Data items

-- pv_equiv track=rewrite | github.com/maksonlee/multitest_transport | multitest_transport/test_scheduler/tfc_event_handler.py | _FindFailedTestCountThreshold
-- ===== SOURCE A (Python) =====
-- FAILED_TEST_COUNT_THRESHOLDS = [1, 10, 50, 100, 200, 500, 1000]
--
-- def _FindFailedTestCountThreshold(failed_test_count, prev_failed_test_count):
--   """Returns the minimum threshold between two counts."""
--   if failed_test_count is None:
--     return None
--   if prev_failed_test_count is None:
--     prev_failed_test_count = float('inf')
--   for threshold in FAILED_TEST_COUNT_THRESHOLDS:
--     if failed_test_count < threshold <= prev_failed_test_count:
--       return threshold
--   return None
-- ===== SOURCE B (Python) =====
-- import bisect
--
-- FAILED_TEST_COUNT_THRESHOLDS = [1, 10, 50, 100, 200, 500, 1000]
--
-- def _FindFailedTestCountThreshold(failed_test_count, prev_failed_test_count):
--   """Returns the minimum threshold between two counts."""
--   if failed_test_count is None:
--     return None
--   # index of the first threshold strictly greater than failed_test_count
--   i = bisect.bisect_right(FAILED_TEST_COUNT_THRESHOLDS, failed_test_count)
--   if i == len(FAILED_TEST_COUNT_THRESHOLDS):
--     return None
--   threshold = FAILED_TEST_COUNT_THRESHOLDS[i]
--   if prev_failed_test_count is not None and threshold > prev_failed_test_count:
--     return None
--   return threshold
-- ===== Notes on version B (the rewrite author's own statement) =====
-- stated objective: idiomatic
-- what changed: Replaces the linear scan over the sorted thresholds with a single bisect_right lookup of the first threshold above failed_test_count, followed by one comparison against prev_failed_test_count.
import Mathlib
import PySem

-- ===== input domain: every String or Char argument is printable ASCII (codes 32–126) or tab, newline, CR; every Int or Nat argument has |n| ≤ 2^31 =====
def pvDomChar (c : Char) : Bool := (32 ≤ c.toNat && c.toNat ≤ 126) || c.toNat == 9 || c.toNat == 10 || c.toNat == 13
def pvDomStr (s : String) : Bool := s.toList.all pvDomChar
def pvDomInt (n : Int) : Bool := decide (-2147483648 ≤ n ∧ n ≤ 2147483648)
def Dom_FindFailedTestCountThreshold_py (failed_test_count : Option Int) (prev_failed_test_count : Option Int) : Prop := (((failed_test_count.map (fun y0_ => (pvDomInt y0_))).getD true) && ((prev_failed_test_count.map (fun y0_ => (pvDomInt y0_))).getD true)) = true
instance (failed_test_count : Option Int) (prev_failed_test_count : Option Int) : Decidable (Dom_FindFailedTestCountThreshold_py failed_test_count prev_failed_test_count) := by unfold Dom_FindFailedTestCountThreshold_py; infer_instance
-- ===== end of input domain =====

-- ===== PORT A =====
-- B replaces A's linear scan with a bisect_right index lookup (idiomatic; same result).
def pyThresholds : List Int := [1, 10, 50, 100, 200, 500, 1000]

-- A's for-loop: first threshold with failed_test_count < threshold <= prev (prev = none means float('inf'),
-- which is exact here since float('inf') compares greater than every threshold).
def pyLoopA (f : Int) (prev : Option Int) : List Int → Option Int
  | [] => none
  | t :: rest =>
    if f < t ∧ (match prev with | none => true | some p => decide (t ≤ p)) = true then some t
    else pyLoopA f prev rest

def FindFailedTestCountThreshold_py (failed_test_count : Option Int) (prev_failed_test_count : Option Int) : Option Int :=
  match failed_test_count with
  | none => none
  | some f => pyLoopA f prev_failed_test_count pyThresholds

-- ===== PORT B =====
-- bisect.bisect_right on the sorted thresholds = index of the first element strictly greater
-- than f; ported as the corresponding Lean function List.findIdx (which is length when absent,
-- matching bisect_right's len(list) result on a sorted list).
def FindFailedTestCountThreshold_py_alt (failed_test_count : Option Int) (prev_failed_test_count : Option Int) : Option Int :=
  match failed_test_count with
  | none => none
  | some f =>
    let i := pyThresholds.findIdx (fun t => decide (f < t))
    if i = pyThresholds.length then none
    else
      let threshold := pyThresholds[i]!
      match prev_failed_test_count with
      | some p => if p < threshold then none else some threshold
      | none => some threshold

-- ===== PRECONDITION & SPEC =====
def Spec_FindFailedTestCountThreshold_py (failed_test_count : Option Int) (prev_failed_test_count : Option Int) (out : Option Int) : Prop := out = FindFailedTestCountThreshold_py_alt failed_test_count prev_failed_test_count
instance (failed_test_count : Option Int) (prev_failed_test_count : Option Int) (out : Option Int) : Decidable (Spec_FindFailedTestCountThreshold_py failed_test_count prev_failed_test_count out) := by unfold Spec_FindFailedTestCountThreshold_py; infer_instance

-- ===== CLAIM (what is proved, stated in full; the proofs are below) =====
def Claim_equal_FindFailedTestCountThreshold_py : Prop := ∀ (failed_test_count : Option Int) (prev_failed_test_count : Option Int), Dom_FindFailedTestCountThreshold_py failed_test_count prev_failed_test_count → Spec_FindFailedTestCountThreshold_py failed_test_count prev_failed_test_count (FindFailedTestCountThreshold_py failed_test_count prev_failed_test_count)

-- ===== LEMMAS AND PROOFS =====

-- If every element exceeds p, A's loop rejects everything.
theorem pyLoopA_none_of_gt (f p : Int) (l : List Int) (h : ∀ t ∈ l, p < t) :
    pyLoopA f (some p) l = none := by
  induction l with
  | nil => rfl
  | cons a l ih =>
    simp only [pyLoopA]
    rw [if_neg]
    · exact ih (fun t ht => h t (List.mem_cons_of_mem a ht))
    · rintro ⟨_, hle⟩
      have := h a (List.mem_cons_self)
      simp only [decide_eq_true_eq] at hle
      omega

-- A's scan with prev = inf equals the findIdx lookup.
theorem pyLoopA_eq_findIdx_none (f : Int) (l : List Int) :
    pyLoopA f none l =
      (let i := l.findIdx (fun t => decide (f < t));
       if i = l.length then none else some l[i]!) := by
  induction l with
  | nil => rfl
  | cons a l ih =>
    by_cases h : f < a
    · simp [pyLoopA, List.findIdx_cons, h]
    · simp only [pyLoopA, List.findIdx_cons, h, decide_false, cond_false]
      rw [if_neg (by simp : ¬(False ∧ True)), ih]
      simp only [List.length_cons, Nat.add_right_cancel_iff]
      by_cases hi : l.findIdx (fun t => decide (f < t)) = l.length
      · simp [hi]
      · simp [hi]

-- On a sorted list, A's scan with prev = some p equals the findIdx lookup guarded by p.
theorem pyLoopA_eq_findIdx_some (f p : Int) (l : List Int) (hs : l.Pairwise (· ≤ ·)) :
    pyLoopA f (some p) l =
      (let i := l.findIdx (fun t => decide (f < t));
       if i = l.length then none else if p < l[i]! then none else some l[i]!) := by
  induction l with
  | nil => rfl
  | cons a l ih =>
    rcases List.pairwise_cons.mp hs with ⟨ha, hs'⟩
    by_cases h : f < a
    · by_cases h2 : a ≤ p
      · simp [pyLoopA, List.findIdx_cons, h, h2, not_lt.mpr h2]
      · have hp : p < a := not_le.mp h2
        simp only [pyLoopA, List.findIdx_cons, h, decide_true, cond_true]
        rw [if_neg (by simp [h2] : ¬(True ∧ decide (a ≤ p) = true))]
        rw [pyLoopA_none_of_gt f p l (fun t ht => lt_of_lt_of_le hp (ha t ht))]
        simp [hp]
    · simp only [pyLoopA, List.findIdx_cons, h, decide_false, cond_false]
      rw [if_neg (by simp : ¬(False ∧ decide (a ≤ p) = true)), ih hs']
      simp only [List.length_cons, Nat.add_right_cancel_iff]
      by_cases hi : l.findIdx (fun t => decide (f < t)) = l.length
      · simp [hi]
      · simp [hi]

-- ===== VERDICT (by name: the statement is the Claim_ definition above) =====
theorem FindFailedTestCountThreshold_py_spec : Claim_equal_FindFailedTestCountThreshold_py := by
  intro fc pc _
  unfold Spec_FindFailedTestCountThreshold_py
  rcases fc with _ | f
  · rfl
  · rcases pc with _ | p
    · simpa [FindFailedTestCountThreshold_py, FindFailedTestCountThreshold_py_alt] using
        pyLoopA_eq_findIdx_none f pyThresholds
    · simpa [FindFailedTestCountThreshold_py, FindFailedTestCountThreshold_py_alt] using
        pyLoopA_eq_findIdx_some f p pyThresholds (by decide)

==

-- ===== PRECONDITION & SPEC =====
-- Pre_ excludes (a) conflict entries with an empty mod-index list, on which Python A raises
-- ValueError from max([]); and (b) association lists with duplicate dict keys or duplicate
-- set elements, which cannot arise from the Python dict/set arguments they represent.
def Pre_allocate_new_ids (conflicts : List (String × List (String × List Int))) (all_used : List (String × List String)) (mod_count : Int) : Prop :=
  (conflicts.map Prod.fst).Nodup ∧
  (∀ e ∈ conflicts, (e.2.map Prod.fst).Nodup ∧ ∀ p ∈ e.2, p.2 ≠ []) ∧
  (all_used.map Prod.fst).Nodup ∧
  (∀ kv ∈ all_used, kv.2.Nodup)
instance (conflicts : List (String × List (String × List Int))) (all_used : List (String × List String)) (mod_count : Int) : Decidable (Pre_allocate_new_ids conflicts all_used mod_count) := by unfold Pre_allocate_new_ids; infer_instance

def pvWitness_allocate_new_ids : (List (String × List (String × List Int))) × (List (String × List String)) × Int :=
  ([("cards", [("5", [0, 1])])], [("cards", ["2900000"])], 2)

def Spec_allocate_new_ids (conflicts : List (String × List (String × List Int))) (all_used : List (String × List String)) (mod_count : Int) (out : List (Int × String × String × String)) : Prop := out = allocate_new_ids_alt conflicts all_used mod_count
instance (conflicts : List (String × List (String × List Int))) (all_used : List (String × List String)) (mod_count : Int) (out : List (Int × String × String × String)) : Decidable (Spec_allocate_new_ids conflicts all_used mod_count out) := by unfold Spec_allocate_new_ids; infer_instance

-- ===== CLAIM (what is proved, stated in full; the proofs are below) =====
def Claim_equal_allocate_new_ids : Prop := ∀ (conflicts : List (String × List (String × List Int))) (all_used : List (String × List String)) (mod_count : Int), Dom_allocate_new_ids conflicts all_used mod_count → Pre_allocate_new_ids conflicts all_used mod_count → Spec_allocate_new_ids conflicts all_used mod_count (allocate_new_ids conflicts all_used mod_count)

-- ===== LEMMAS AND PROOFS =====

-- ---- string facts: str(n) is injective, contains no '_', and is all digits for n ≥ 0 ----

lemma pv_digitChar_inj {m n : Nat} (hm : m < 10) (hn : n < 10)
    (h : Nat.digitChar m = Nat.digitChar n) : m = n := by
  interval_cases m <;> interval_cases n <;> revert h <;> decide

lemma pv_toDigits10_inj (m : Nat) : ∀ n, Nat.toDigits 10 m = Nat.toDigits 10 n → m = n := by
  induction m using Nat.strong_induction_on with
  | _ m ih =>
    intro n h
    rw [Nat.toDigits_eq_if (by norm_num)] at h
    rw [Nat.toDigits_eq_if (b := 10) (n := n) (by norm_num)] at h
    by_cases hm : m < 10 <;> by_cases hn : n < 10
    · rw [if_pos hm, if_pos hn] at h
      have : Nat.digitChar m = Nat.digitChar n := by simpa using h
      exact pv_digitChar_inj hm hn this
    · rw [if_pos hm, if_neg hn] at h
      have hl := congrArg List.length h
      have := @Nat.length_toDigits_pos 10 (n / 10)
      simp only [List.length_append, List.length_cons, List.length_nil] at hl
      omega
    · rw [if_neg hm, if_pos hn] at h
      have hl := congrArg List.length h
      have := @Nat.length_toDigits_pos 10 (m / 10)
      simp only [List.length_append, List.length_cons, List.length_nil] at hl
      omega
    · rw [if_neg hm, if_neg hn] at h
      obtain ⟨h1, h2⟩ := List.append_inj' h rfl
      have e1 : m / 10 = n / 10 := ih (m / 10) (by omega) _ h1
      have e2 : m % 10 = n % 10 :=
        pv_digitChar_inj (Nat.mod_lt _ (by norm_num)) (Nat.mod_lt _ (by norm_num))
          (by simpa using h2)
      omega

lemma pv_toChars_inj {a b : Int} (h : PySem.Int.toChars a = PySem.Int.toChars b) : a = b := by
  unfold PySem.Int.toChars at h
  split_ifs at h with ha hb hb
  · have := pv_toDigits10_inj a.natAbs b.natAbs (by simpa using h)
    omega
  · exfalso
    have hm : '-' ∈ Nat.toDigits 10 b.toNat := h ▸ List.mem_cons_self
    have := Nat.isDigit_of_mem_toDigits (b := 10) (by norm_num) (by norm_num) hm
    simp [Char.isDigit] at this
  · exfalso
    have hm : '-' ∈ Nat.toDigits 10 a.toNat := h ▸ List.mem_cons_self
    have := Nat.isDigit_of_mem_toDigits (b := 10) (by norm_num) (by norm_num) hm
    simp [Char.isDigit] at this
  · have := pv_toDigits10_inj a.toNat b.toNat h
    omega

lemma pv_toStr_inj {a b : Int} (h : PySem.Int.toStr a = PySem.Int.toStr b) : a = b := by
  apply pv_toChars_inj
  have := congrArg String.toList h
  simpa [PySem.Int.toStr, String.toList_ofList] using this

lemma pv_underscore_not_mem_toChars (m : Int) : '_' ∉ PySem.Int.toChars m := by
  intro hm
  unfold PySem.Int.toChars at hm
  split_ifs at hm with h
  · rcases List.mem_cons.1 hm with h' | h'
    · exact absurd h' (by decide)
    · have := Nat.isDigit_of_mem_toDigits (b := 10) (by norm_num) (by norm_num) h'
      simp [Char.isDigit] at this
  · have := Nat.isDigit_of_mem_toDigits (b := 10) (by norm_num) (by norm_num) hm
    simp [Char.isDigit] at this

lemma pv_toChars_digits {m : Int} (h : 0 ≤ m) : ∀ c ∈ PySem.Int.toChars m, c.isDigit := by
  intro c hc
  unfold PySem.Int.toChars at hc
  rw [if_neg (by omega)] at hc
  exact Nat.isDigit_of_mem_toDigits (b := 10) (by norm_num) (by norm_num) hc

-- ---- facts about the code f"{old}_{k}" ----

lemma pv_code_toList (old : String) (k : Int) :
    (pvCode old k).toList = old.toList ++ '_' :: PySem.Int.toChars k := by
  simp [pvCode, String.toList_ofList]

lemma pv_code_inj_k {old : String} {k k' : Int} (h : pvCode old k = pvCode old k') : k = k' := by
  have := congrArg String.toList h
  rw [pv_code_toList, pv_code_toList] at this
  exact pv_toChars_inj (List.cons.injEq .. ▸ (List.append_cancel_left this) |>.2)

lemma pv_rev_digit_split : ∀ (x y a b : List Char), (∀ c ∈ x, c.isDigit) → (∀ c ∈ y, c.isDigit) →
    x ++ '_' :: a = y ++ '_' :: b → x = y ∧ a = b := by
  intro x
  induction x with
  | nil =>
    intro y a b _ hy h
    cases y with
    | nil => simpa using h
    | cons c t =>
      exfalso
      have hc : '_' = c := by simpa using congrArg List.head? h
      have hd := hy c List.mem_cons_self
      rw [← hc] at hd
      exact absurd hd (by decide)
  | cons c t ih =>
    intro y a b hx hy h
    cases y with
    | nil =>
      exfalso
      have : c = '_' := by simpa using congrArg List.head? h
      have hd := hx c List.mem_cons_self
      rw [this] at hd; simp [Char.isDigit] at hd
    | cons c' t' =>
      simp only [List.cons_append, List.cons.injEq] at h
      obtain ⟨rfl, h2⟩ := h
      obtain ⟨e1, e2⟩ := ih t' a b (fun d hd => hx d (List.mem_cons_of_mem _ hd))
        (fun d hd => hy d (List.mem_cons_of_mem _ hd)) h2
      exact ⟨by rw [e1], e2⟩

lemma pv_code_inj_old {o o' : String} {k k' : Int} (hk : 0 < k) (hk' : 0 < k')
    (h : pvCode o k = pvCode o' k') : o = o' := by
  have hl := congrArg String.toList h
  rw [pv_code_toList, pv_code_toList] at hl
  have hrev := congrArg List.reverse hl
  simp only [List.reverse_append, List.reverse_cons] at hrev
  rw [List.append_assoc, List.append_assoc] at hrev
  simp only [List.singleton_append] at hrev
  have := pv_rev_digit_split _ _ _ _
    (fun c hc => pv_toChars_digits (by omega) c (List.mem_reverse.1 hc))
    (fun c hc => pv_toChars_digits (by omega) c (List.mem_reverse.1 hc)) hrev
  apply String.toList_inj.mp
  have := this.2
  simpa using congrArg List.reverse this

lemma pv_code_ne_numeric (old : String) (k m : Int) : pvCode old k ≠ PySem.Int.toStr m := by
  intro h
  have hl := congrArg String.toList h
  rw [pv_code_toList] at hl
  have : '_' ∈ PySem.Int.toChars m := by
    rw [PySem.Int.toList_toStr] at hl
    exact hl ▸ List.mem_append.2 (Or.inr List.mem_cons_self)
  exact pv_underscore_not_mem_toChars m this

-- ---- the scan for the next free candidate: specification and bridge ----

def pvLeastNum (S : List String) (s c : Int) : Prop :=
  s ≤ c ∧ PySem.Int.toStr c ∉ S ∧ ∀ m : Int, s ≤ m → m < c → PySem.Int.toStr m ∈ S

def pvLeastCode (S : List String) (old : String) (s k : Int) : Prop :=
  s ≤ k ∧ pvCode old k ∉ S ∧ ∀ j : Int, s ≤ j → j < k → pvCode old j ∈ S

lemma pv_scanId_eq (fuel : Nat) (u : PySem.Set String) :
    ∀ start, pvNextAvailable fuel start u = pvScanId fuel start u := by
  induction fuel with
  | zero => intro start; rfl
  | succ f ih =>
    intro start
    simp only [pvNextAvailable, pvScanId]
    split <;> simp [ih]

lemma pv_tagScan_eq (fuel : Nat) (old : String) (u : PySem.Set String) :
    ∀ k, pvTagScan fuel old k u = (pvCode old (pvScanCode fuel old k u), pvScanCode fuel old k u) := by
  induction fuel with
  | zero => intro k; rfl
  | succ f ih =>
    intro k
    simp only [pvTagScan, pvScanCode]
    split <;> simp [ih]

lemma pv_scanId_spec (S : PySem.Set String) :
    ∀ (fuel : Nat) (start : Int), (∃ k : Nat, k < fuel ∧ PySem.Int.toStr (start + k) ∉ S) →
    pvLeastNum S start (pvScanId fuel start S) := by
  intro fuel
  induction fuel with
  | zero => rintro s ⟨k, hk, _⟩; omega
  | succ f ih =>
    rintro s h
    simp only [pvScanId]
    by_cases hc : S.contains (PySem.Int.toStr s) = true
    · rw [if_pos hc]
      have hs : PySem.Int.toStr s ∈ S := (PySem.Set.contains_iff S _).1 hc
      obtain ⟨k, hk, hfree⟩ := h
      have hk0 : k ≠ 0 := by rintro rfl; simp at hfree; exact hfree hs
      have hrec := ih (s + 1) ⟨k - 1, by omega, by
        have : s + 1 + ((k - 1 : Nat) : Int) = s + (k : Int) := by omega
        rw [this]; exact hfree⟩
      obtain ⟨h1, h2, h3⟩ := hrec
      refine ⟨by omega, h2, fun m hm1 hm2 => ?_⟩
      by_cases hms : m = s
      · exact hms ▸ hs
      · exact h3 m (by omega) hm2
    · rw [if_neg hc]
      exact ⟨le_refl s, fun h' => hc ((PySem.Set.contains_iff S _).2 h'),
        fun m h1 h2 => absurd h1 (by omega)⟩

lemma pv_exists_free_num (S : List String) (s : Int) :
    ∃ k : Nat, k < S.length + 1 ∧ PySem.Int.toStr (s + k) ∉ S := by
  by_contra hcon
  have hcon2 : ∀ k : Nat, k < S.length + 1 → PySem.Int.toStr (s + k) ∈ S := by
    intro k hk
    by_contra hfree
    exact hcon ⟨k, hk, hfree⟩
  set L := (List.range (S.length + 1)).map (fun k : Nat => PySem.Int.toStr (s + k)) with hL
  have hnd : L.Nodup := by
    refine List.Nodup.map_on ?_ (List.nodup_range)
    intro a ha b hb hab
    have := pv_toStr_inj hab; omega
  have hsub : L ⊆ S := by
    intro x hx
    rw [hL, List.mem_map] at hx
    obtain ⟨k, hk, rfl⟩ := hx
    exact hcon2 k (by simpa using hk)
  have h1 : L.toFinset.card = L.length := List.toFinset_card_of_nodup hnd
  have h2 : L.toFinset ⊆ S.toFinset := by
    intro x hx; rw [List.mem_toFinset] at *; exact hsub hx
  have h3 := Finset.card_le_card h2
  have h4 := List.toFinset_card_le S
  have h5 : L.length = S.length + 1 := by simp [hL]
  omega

◆ **Activity**
Every line holding the word "hsub" should be copied out of the records above.

◆ **Written answer**
  have hsub : L ⊆ S := by
    intro x hx; rw [List.mem_toFinset] at *; exact hsub hx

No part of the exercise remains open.